I had a strong feeling that large commercial companies decided to collect generally all the possible data in the world that they could reach. On the one hand, this translates into advanced analytics, increased sales and attractiveness of products. On the other hand, the data has become so bold and comprehensive that jokes about trucks with CD-ROMs have long been commonplace.
Let's see why it might be necessary to migrate to the cloud, and what Amazon got from moving the internal infrastructure to Redshift and NoSQL DynamoDB. Let's analyze the difference between the concepts of SMP and MPP, ETL and ELT and try to understand why clouds are needed for big data.
Well, if you are aware of what has been happening in the industry in recent years, then browse immediately to a specific case. Come under the cut, I prepared a summary of the main points of the performance.
Telemetry from each light bulb
Large companies have a very noticeable trend towards the formation of integrated ecosystems around their users. That is, you woke up, went to brush your teeth and at the same time you look through the news in a multimedia mirror. The Alexa column includes peppy music in the morning and reminds of today's meetings. Here you order fresh coffee with home delivery, as the old one is already running out. You get into the car, and then again Alexa, which is integrated with the car multimedia system and continues to accompany on the road. Plus a smart bracelet, headphones, applications in the phone and thousands of other sources of information.
This is at the same time a slightly frightening future, which is rapidly coming from all directions, an attempt to create additional value for the end consumer from companies. Agree, it's cool when, for example, under the Amazon Key In-Car program, your purchases will be delivered directly to the car trunk in the parking lot. I now live in Canada, and such integrations make life much more comfortable. For the company, this is also very valuable data in terms of sales targeting, demand forecasting, logistics optimization and more. Win-win.

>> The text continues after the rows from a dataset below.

-- pv_equiv track=rewrite | github.com/MuhammadHaaris278/EHR---Context-Aware-Suggestions | app/llm_pipeline.py | _extract_mistral_workup
-- ===== SOURCE A (Python) =====
-- from typing import Dict, List, Optional, Any, Tuple
--
-- def _extract_mistral_workup(content: List[str]) -> List[str]:
--     """Extract recommended workup from Mistral AI with better parsing."""
--     workup_items = []
--     current_item = ""
--
--     for line in content:
--         if not line:
--             continue
--
--         # Check if this starts a new workup item
--         if (line.startswith(('-', '•', '*')) or
--             any(char.isdigit() and char in line[:5] for char in "12345") or
--             line.endswith(':') or
--             any(keyword in line.lower() for keyword in ["laboratory", "imaging", "test", "study", "exam"])):
--
--             # Save previous item
--             if current_item and len(current_item) > 15:
--                 workup_items.append(current_item.strip())
--
--             # Start new item
--             current_item = line.lstrip('- • * 1234567890. ')
--         else:
--             # Continue current item
--             if current_item:
--                 current_item += " " + line
--             else:
--                 current_item = line
--
--     # Add the last item
--     if current_item and len(current_item) > 15:
--         workup_items.append(current_item.strip())
--
--     return workup_items[:8]  # Limit to 8 items
-- ===== SOURCE B (Python) =====
-- from typing import List
--
-- _KEYWORDS = ["laboratory", "imaging", "test", "study", "exam"]
--
-- def _is_header(line: str) -> bool:
--     return (line.startswith(('-', '•', '*')) or
--             any(c in line[:5] for c in "12345") or
--             line.endswith(':') or
--             any(k in line.lower() for k in _KEYWORDS))
--
-- def _extract_mistral_workup(content: List[str]) -> List[str]:
--     """Two-phase: split the non-empty lines into groups, one per header line (a leading
--     run of non-header lines forms its own group, kept raw), then render each group by
--     joining its lines with spaces and keep the long ones."""
--     lines = [l for l in content if l]
--     items = []
--     while lines:
--         head, rest = lines[0], lines[1:]
--         first = head.lstrip('- • * 1234567890. ') if _is_header(head) else head
--         j = 0
--         while j < len(rest) and not _is_header(rest[j]):
--             j += 1
--         item = " ".join(([first] if first else []) + rest[:j])
--         if len(item) > 15:
--             items.append(item.strip())
--         lines = rest[j:]
--     return items[:8]
-- ===== Notes on version B (the rewrite author's own statement) =====
-- stated objective: alternative
-- what changed: Replaces A's single interleaved accumulator loop (a current_item string grown line by line and flushed whenever a header appears) with a two-phase decomposition: an outer loop that splits the non-empty lines into one group per header line (inner scan finds the group's extent), then each group is rendered with a single ' '.join and length-filtered.
import Mathlib
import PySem

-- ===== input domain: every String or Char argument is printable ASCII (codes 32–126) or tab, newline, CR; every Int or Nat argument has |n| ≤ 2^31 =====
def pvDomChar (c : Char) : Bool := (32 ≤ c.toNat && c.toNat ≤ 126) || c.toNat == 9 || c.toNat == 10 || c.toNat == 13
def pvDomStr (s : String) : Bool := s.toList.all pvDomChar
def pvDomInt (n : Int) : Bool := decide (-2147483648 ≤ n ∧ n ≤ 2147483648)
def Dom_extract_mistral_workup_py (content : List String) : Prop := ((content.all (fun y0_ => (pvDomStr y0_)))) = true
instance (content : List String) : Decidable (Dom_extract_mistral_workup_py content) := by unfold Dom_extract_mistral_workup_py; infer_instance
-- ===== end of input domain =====

-- B replaces A's interleaved accumulator loop by a grouping pass (split the non-empty lines at
-- header lines) followed by a per-group join/filter; same complexity, alternative decomposition.


-- ===== PORT A =====
-- str.lstrip(chars): drop leading characters that occur in `chars` (exact; PySem has no lstrip-with-chars)
def pyLstripChars (cs : List Char) (chars : List Char) : List Char :=
  cs.dropWhile (fun c => chars.contains c)

def pvStripSet : List Char := "- • * 1234567890. ".toList

def pvKeywords : List (List Char) :=
  ["laboratory".toList, "imaging".toList, "test".toList, "study".toList, "exam".toList]

-- A's header condition, transliterated: startswith on a tuple is a disjunction;
-- `char in line[:5]` is a substring test on the slice; keywords tested in line.lower()
def isHeaderA (l : List Char) : Bool :=
  PySem.Chars.startswith l "-".toList || PySem.Chars.startswith l "•".toList ||
    PySem.Chars.startswith l "*".toList ||
  "12345".toList.any (fun c =>
    PySem.Chars.isdigit c && PySem.Chars.isIn [c] (PySem.Chars.slice l none (some 5))) ||
  PySem.Chars.endswith l ":".toList ||
  pvKeywords.any (fun k => PySem.Chars.isIn k (PySem.Chars.lower l))

-- "Save previous item" (also the final "Add the last item")
def finA (st : List (List Char) × List Char) : List (List Char) :=
  if st.2 ≠ [] ∧ 15 < st.2.length then st.1 ++ [PySem.Chars.strip st.2] else st.1

-- the body of A's for-loop, on the state (workup_items, current_item)
def stepAL (st : List (List Char) × List Char) (l : List Char) : List (List Char) × List Char :=
  if l = [] then st
  else if isHeaderA l then (finA st, pyLstripChars l pvStripSet)
  else if st.2 ≠ [] then (st.1, st.2 ++ ' ' :: l) else (st.1, l)

def extract_mistral_workup_py (content : List String) : List String :=
  (PySem.List.slice (finA ((content.map String.toList).foldl stepAL ([], [])))
    none (some 8)).map String.ofList

-- ===== PORT B =====
def isHeaderB (l : List Char) : Bool :=
  PySem.Chars.startswith l "-".toList || PySem.Chars.startswith l "•".toList ||
    PySem.Chars.startswith l "*".toList ||
  "12345".toList.any (fun c => PySem.Chars.isIn [c] (PySem.Chars.slice l none (some 5))) ||
  PySem.Chars.endswith l ":".toList ||
  pvKeywords.any (fun k => PySem.Chars.isIn k (PySem.Chars.lower l))

-- B's outer while-loop over the remaining lines, accumulating `items`; the inner
-- `while j < ... and not _is_header(rest[j])` scan computes rest[:j] / rest[j:],
-- i.e. takeWhile / dropWhile on the non-header predicate
def parseBAcc (items : List (List Char)) : List (List Char) → List (List Char)
  | [] => items
  | l :: rest =>
    let first := if isHeaderB l then pyLstripChars l pvStripSet else l
    let body := rest.takeWhile (fun x => !isHeaderB x)
    let item := PySem.Chars.join " ".toList (if first = [] then body else first :: body)
    parseBAcc (items ++ (if 15 < item.length then [PySem.Chars.strip item] else []))
      (rest.dropWhile (fun x => !isHeaderB x))
termination_by ls => ls.length
decreasing_by
  simpa using Nat.lt_succ_of_le (List.length_dropWhile_le _ _)

def extract_mistral_workup_py_alt (content : List String) : List String :=
  (PySem.List.slice (parseBAcc [] ((content.map String.toList).filter (fun l => l ≠ [])))
    none (some 8)).map String.ofList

One problem. As I said, there is a strong feeling that companies often collect data on an excessive scale in the hope of monetizing them in the future. And these are terabytes. In reality, terabytes of poorly structured information that continuously flows onto the company's servers, devouring network, computing and storage resources. That is why the problem of optimal utilization of resources and ensuring the speed of computing is so important. And you also need to give business analysts a normal interface that does not require them to have expert knowledge in building cloud infrastructure. Therefore, many large companies have moved towards the clouds.
There is no cloud
Cloud technology is the buzz-word that pretty much got everyone. No, no doubt, he looks solid in the financial statements of the company and at official presentations. Nevertheless, at the iron level, these are all the same good old servers located in data centers around the world. However, cloud computing needs more than just a convenient virtualization console. The main feature of the clouds is the fully dynamic management of resources and their automatic scaling when necessary:
- The calculation.
- Storage.
- Network resources and transport.
- Database.
When you have such an infrastructure, you will utilize your resources much more fully, which with large-scale business cases can result in significant savings.

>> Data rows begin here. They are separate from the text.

-- pv_equiv track=rewrite | github.com/sakshipagaria/Python | guessmovie.py | create_question
-- ===== SOURCE A (Python) =====
-- def create_question(movie):
--     n=len(movie)
--     letters=list(movie)
--     temp=[]
--     for i in range(n):
--         if letters[i]=='':
--             temp.append('')
--         else:
--             temp.append('*')
--     qn=''.join(str(x) for x in temp)
--     return qn
-- ===== SOURCE B (Python) =====
-- def create_question(movie):
--     return '*' * len(movie)
-- ===== Notes on version B (the rewrite author's own statement) =====
-- stated objective: simpler
-- what changed: replaces the per-character loop, dead empty-string branch, list accumulation and join with the closed form '*' * len(movie)
import Mathlib
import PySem

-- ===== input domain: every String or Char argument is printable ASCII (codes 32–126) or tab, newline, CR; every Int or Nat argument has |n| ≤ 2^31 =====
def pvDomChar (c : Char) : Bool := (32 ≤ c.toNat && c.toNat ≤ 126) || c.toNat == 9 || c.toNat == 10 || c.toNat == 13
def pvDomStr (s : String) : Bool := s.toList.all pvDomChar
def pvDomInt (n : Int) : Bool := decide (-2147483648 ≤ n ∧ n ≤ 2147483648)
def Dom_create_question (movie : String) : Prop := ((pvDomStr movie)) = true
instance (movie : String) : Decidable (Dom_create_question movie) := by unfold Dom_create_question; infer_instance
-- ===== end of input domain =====

-- B replaces A's per-character loop (with its dead empty-string branch), list accumulation and join
-- by the closed form '*' * len(movie); equivalent on all inputs.

-- ===== PORT A =====
-- letters = list(movie): each element is a one-character string
def create_question (movie : String) : String :=
  let n : Nat := movie.toList.length
  let letters : List String := movie.toList.map (fun c => String.ofList [c])
  let temp : List String :=
    (PySem.List.pyRange 0 (n : Int) 1).foldl (fun acc i =>
      acc ++ [if PySem.List.pyGetD letters i "" == "" then "" else "*"]) []
  PySem.Str.join "" temp

-- ===== PORT B =====
def create_question_alt (movie : String) : String :=
  String.ofList (PySem.List.pyRepeat ['*'] (movie.toList.length : Int))

-- ===== PRECONDITION & SPEC =====
def Spec_create_question (movie : String) (out : String) : Prop := out = create_question_alt movie
instance (movie : String) (out : String) : Decidable (Spec_create_question movie out) := by unfold Spec_create_question; infer_instance

-- ===== CLAIM (what is proved, stated in full; the proofs are below) =====
def Claim_equal_create_question : Prop := ∀ (movie : String), Dom_create_question movie → Spec_create_question movie (create_question movie)

-- ===== LEMMAS AND PROOFS =====

-- A's temp is a list of n copies of "*": the '' branch is dead, each letter is one character long
theorem create_question_temp (cs : List Char) :
    ((PySem.List.pyRange 0 (cs.length : Int) 1).foldl (fun acc i =>
      acc ++ [if PySem.List.pyGetD (cs.map (fun c => String.ofList [c])) i "" == "" then "" else "*"]) [])
    = List.replicate cs.length "*" := by
  rw [PySem.List.foldl_append_singleton_eq_map]
  rw [List.nil_append]
  have hlen : (PySem.List.pyRange 0 (cs.length : Int) 1).length = cs.length := by
    simp [PySem.List.length_pyRange_one]
  rw [show (List.replicate cs.length ("*":String)) = List.replicate (PySem.List.pyRange 0 (cs.length : Int) 1).length "*" from by rw [hlen], ← List.map_const']
  apply List.map_congr_left
  intro i hi
  have hmem := (PySem.List.mem_pyRange_one).1 hi
  rw [PySem.List.pyGetD_eq_getElem _ _ hmem.1 (by simpa using hmem.2)]
  have : (cs.map (fun c => String.ofList [c]))[i.toNat]'(by simpa using (by omega : i.toNat < cs.length)) =
      String.ofList [cs[i.toNat]'(by omega)] := by
    simp
  rw [this]
  rw [if_neg]
  intro hc
  have hc' := congrArg String.toList (eq_of_beq hc)
  rw [String.toList_ofList] at hc'
  simp at hc'

theorem create_question_spec' (movie : String) :
    create_question movie = create_question_alt movie := by
  unfold create_question create_question_alt
  dsimp only
  rw [create_question_temp movie.toList]
  rw [PySem.List.pyRepeat_singleton]
  apply String.toList_inj.mp
  rw [String.toList_ofList, PySem.Str.toList_join]
  have h1 : (List.replicate movie.toList.length ("*":String)).map String.toList
      = (List.replicate movie.toList.length '*').map ([·]) := by
    simp [List.map_replicate]
  rw [h1, String.toList_empty, PySem.Chars.join_nil_singletons]
  simp

-- ===== VERDICT (by name: the statement is the Claim_ definition above) =====
theorem create_question_spec : Claim_equal_create_question := by
  intro movie _
  exact create_question_spec' movie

For small companies, this approach can also be very attractive. Imagine that you are planning to purchase new iron for your infrastructure next year. At the same time, it is very difficult for you to predict the exact load, which can vary from many factors. For example, your product suddenly suddenly becomes wildly popular due to a successful publication on Habré, a whole crowd of customers rush into you and wildly disappointed because you did not plan such peak loads. And there may be a reverse situation when you overestimate demand, buy excess capacity and eventually get idle equipment, which actually removes much-needed money from the company's turnover. A bet solely on the purchase of iron capacities is almost always an extremely inert process, and it certainly loses in adaptability in a rapidly changing market.
Particular or complete migration to the cloud is suitable for such situations, which serves as a kind of capacitor that smooths out peak consumption spikes. Or even completely provides you with infrastructure.
Types of clouds
In fact, depending on their business model, companies usually come to one of three forms of building cloud systems. A small business usually uses public clouds and saves on the appropriate specialists, focusing on its product. Particularly large ones in themselves are similar to many separate companies connected by a common goal and brand. Therefore, they often build private clouds, achieving optimal resource utilization. Part uses hybrid models, which allow you to process particularly sensitive, legally protected data locally and transfer minor tasks to external clouds. Pizza as a service:
I always really liked this illustration, which shows well the degree of delegation of your company's infrastructure tasks to the vendor.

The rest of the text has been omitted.